DATA TO EXAMINE:

-- pv_equiv track=rewrite | github.com/RomanKondr/Subgraph-RAG-2.0-Motif-Driven-Retrieval-for-Knowledge-Intensive-Generation | reason/motif_rerank_scored_triples.py | eligible_nodes
-- ===== SOURCE A (Python) =====
-- from typing import Dict, List, Tuple, Any, Set
--
-- def eligible_nodes(adj: Dict[str, Set[str]], q: Set[str], hops: int) -> Set[str]:
--     q = {x for x in q if x}
--     if hops <= 0:
--         return q
--     out = set(q)
--     frontier = set(q)
--     for _ in range(hops):
--         nxt = set()
--         for u in frontier:
--             nxt.update(adj.get(u, ()))
--         nxt -= out
--         out |= nxt
--         frontier = nxt
--         if not frontier:
--             break
--     return out
-- ===== SOURCE B (Python) =====
-- def eligible_nodes(adj, q, hops):
--     visited = {x for x in q if x}
--     if hops <= 0:
--         return visited
--     queue = [(u, 0) for u in visited]
--     i = 0
--     while i < len(queue):
--         u, d = queue[i]
--         i += 1
--         if d < hops:
--             for v in adj.get(u, ()):
--                 if v not in visited:
--                     visited.add(v)
--                     queue.append((v, d + 1))
--     return visited
-- ===== Notes on version B (the rewrite author's own statement) =====
-- stated objective: alternative
-- what changed: Replaces A's synchronized frontier-level expansion (per-round set union, set difference and frontier replacement) with a single FIFO queue of (node, depth) pairs, marking nodes visited at enqueue time, so no per-level set algebra is performed.
import Mathlib
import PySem

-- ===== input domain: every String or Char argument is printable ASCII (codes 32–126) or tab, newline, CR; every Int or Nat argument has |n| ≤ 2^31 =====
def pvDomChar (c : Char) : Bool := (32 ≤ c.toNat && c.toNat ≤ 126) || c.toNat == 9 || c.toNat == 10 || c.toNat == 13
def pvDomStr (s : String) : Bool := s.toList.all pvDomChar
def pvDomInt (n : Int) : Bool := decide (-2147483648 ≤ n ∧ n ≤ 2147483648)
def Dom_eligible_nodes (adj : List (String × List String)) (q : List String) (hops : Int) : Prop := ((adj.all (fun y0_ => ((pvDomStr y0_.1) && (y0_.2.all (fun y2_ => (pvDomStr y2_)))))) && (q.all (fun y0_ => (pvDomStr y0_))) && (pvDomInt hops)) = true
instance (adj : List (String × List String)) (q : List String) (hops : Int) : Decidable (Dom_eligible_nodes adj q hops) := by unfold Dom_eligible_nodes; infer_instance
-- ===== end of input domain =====

-- B replaces A's level-by-level frontier expansion (per-round set union/difference) with a single
-- FIFO queue of (node, depth) pairs, marking nodes visited at enqueue time (objective: alternative).
-- Both Pythons return a set; the ports return its elements in insertion order.

-- ===== PORT A =====
def loopA (adj : List (String × List String)) : Nat → List String → List String → List String
  | 0, out, _frontier => out
  | fuel + 1, out, frontier =>
      let nxt := frontier.foldl (fun s u => PySem.Set.update s (PySem.Dict.getD (PySem.Dict.mk adj) u [])) PySem.Set.empty
      let nxt2 := PySem.Set.diff nxt out
      let out2 := PySem.Set.union out nxt2
      if nxt2.isEmpty then out2 else loopA adj fuel out2 nxt2

def eligible_nodes (adj : List (String × List String)) (q : List String) (hops : Int) : List String :=
  let q' := PySem.Set.ofList (q.filter (fun x => !(x == "")))
  if hops ≤ 0 then q' else loopA adj hops.toNat q' q'

-- ===== PORT B =====
-- one step of B's inner "for v in adj.get(u, ())" loop: state = (visited, pairs appended to the queue)
def bfsStep (d : Int) (p : List String × List (String × Int)) (v : String) : List String × List (String × Int) :=
  if p.1.contains v then p else (p.1 ++ [v], p.2 ++ [(v, d + 1)])

-- fold characterisation, cited by loopB's termination proof
theorem add_prefix (ns vis : List String) : vis <+: ns.foldl PySem.Set.add vis := by
  induction ns generalizing vis with
  | nil => exact List.prefix_rfl
  | cons n ns ih =>
    simp only [List.foldl_cons]
    refine List.IsPrefix.trans ?_ (ih (PySem.Set.add vis n))
    by_cases h : n ∈ vis
    · simp [PySem.Set.add, h]
    · exact ⟨[n], by simp [PySem.Set.add, h]⟩

theorem foldl_bfsStep (d : Int) (ns vis : List String) (acc : List (String × Int)) :
    ns.foldl (bfsStep d) (vis, acc)
      = (ns.foldl PySem.Set.add vis,
         acc ++ ((ns.foldl PySem.Set.add vis).drop vis.length).map (fun v => (v, d + 1))) := by
  induction ns generalizing vis acc with
  | nil => simp
  | cons n ns ih =>
    simp only [List.foldl_cons]
    by_cases h : n ∈ vis
    · rw [show bfsStep d (vis, acc) n = (vis, acc) by simp [bfsStep, h]]
      rw [show PySem.Set.add vis n = vis by simp [PySem.Set.add, h]]
      exact ih vis acc
    · rw [show bfsStep d (vis, acc) n = (vis ++ [n], acc ++ [(n, d + 1)]) by simp [bfsStep, h]]
      rw [show PySem.Set.add vis n = vis ++ [n] by simp [PySem.Set.add, h]]
      rw [ih]
      obtain ⟨t, ht⟩ := add_prefix ns (vis ++ [n])
      have h1 : (ns.foldl PySem.Set.add (vis ++ [n])).drop (vis.length + 1) = t := by
        rw [← ht]; exact List.drop_left' (by simp)
      have h2 : (ns.foldl PySem.Set.add (vis ++ [n])).drop vis.length = n :: t := by
        rw [← ht, List.append_assoc]; exact List.drop_left' rfl
      simp only [Prod.mk.injEq, true_and]
      simp only [List.length_append, List.length_cons, List.length_nil, h2]
      rw [h1]
      simp

-- strict decrease of the unvisited-universe measure, cited by loopB's termination proof
theorem measure_key (U ns vis : List String) (hU : ∀ x ∈ ns, x ∈ U) :
    2 * ((U.filter (fun x => !((ns.foldl PySem.Set.add vis).contains x))).length)
      + ((ns.foldl PySem.Set.add vis).length - vis.length)
      ≤ 2 * ((U.filter (fun x => !(vis.contains x))).length) := by
  induction ns generalizing vis with
  | nil => simp
  | cons n ns ih =>
    simp only [List.foldl_cons]
    by_cases h : n ∈ vis
    · rw [show PySem.Set.add vis n = vis by simp [PySem.Set.add, h]]
      exact ih vis (fun x hx => hU x (List.mem_cons_of_mem _ hx))
    · rw [show PySem.Set.add vis n = vis ++ [n] by simp [PySem.Set.add, h]]
      have hn : n ∈ U := hU n (List.mem_cons_self ..)
      have ihh := ih (vis ++ [n]) (fun x hx => hU x (List.mem_cons_of_mem _ hx))
      have hfe : U.filter (fun x => !((vis ++ [n]).contains x))
          = (U.filter (fun x => !(vis.contains x))).filter (fun x => !(x == n)) := by
        rw [List.filter_filter]
        apply List.filter_congr
        intro x _
        by_cases h1 : x ∈ vis <;> by_cases h2 : x = n <;> simp [h1, h2]
      have hmem : n ∈ U.filter (fun x => !(vis.contains x)) := by
        simp [List.mem_filter, hn, h]
      have hlt : (U.filter (fun x => !((vis ++ [n]).contains x))).length
          < (U.filter (fun x => !(vis.contains x))).length := by
        rw [hfe]
        exact List.length_filter_lt_length_iff_exists.mpr ⟨n, hmem, by simp⟩
      have hpre := List.IsPrefix.length_le (add_prefix ns (vis ++ [n]))
      simp only [List.length_append, List.length_cons, List.length_nil] at ihh hpre ⊢
      omega

theorem getD_mem_flatMap (adj : List (String × List String)) (u v : String)
    (hv : v ∈ PySem.Dict.getD (PySem.Dict.mk adj) u []) : v ∈ adj.flatMap Prod.snd := by
  induction adj with
  | nil =>
    rw [show PySem.Dict.getD (PySem.Dict.mk ([] : List (String × List String))) u [] = [] from rfl] at hv
    cases hv
  | cons p rest ih =>
    obtain ⟨k, vs⟩ := p
    rw [show PySem.Dict.getD (PySem.Dict.mk ((k, vs) :: rest)) u []
          = ((PySem.Dict.mk ((k, vs) :: rest)).get? u).getD [] from rfl,
        PySem.Dict.get?_mk_cons] at hv
    simp only [List.flatMap_cons, List.mem_append]
    by_cases h : k == u
    · rw [if_pos h] at hv
      exact Or.inl hv
    · rw [if_neg h] at hv
      exact Or.inr (ih hv)

def loopB (adj : List (String × List String)) (hops : Int) :
    List (String × Int) → List String → List String
  | [], vis => vis
  | (u, d) :: rest, vis =>
    if d < hops then
      let p := (PySem.Dict.getD (PySem.Dict.mk adj) u []).foldl (bfsStep d) (vis, [])
      loopB adj hops (rest ++ p.2) p.1
    else loopB adj hops rest vis
termination_by queue vis =>
  2 * (((adj.flatMap Prod.snd).filter (fun x => !(vis.contains x))).length) + queue.length
decreasing_by
  · rw [foldl_bfsStep]
    simp only [List.length_append, List.length_map, List.length_cons, List.nil_append]
    have hk := measure_key (adj.flatMap Prod.snd)
      (PySem.Dict.getD (PySem.Dict.mk adj) u []) vis
      (fun x hx => getD_mem_flatMap adj u x hx)
    have hl : (((PySem.Dict.getD (PySem.Dict.mk adj) u []).foldl PySem.Set.add vis).drop vis.length).length
        = ((PySem.Dict.getD (PySem.Dict.mk adj) u []).foldl PySem.Set.add vis).length - vis.length := by
      simp [List.length_drop]
    have hk' : 2 * ((((adj.flatMap Prod.snd)).filter (fun x => !(List.contains ((PySem.Dict.getD (PySem.Dict.mk adj) u []).foldl PySem.Set.add vis) x))).length)
        + (((PySem.Dict.getD (PySem.Dict.mk adj) u []).foldl PySem.Set.add vis).length - vis.length)
        ≤ 2 * (((adj.flatMap Prod.snd).filter (fun x => !(vis.contains x))).length) := hk
    omega
  · simp only [List.length_cons]
    omega

def eligible_nodes_alt (adj : List (String × List String)) (q : List String) (hops : Int) : List String :=
  let vis := PySem.Set.ofList (q.filter (fun x => !(x == "")))
  if hops ≤ 0 then vis else loopB adj hops (vis.map (fun u => (u, 0))) vis

-- ===== PRECONDITION & SPEC =====
def Spec_eligible_nodes (adj : List (String × List String)) (q : List String) (hops : Int) (out : List String) : Prop := out = eligible_nodes_alt adj q hops
instance (adj : List (String × List String)) (q : List String) (hops : Int) (out : List String) : Decidable (Spec_eligible_nodes adj q hops out) := by unfold Spec_eligible_nodes; infer_instance

-- ===== CLAIM (what is proved, stated in full; the proofs are below) =====
def Claim_equal_eligible_nodes : Prop := ∀ (adj : List (String × List String)) (q : List String) (hops : Int), Dom_eligible_nodes adj q hops → Spec_eligible_nodes adj q hops (eligible_nodes adj q hops)

-- ===== LEMMAS AND PROOFS =====

-- A's per-round frontier fold, with an arbitrary start set
def stepv (adj : List (String × List String)) (vis lvl : List String) : List String :=
  lvl.foldl (fun s u => PySem.Set.update s (PySem.Dict.getD (PySem.Dict.mk adj) u [])) vis

theorem stepv_flatMap (adj : List (String × List String)) (vis lvl : List String) :
    stepv adj vis lvl
      = (lvl.flatMap (fun u => PySem.Dict.getD (PySem.Dict.mk adj) u [])).foldl PySem.Set.add vis := by
  induction lvl generalizing vis with
  | nil => rfl
  | cons u lvl ih =>
    simp only [stepv, List.foldl_cons, List.flatMap_cons, List.foldl_append]
    exact ih _

theorem foldl_add_diff (l : List String) (s vis : List String) :
    l.foldl PySem.Set.add (vis ++ PySem.Set.diff s vis)
      = vis ++ PySem.Set.diff (l.foldl PySem.Set.add s) vis := by
  induction l generalizing s with
  | nil => rfl
  | cons x l ih =>
    simp only [List.foldl_cons]
    by_cases hs : x ∈ s
    · rw [show PySem.Set.add s x = s by simp [PySem.Set.add, hs]]
      rw [show PySem.Set.add (vis ++ PySem.Set.diff s vis) x = vis ++ PySem.Set.diff s vis by
        by_cases hv : x ∈ vis
        · simp [PySem.Set.add, hv]
        · simp [PySem.Set.add, PySem.Set.diff, List.mem_filter, hs, hv]]
      exact ih s
    · by_cases hv : x ∈ vis
      · rw [show PySem.Set.add s x = s ++ [x] by simp [PySem.Set.add, hs]]
        rw [show PySem.Set.add (vis ++ PySem.Set.diff s vis) x = vis ++ PySem.Set.diff s vis by
          simp [PySem.Set.add, hv]]
        rw [show PySem.Set.diff s vis = PySem.Set.diff (s ++ [x]) vis by
          simp [PySem.Set.diff, List.filter_append, hv]]
        exact ih (s ++ [x])
      · rw [show PySem.Set.add s x = s ++ [x] by simp [PySem.Set.add, hs]]
        rw [show PySem.Set.add (vis ++ PySem.Set.diff s vis) x
              = vis ++ PySem.Set.diff (s ++ [x]) vis by
          simp [PySem.Set.add, PySem.Set.diff, List.mem_filter, List.filter_append, hs, hv]]
        exact ih (s ++ [x])

theorem foldl_add_eq_append_diff (l vis : List String) :
    l.foldl PySem.Set.add vis = vis ++ PySem.Set.diff (l.foldl PySem.Set.add PySem.Set.empty) vis := by
  have h := foldl_add_diff l [] vis
  rw [show PySem.Set.diff ([] : List String) vis = [] from rfl, List.append_nil] at h
  exact h

theorem diff_eq_drop (l vis : List String) :
    PySem.Set.diff (l.foldl PySem.Set.add PySem.Set.empty) vis
      = (l.foldl PySem.Set.add vis).drop vis.length := by
  rw [foldl_add_eq_append_diff l vis]
  exact (List.drop_left' rfl).symm

theorem foldl_add_of_disjoint (D vis : List String) (hnd : D.Nodup)
    (hdis : ∀ x ∈ D, x ∉ vis) : D.foldl PySem.Set.add vis = vis ++ D := by
  induction D generalizing vis with
  | nil => simp
  | cons x D ih =>
    simp only [List.foldl_cons]
    rw [show PySem.Set.add vis x = vis ++ [x] by
      simp [PySem.Set.add, hdis x (List.mem_cons_self ..)]]
    have hdis' : ∀ y ∈ D, y ∉ vis ++ [x] := by
      intro y hy
      simp only [List.mem_append, List.mem_singleton]
      rintro (hyv | hyx)
      · exact hdis y (List.mem_cons_of_mem _ hy) hyv
      · exact (List.nodup_cons.mp hnd).1 (hyx ▸ hy)
    rw [ih (vis ++ [x]) hnd.of_cons hdis']
    simp

theorem union_diff_eq (l vis : List String) :
    PySem.Set.union vis (PySem.Set.diff (l.foldl PySem.Set.add PySem.Set.empty) vis)
      = l.foldl PySem.Set.add vis := by
  have hnd : (PySem.Set.diff (l.foldl PySem.Set.add PySem.Set.empty) vis).Nodup :=
    List.Nodup.filter _ (PySem.Set.nodup_ofList l)
  have hdis : ∀ x ∈ PySem.Set.diff (l.foldl PySem.Set.add PySem.Set.empty) vis, x ∉ vis := by
    intro x hx
    have := List.mem_filter.mp hx
    simpa using this.2
  rw [show PySem.Set.union vis (PySem.Set.diff (l.foldl PySem.Set.add PySem.Set.empty) vis)
        = (PySem.Set.diff (l.foldl PySem.Set.add PySem.Set.empty) vis).foldl PySem.Set.add vis from rfl]
  rw [foldl_add_of_disjoint _ vis hnd hdis]
  exact (foldl_add_eq_append_diff l vis).symm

WORK TO COMPLETE:
Filter the entries down to the lines that hold "rewrite". Copy those lines.

COMPLETED TASK:
-- pv_equiv track=rewrite | github.com/RomanKondr/Subgraph-RAG-2.0-Motif-Driven-Retrieval-for-Knowledge-Intensive-Generation | reason/motif_rerank_scored_triples.py | eligible_nodes
-- ===== Notes on version B (the rewrite author's own statement) =====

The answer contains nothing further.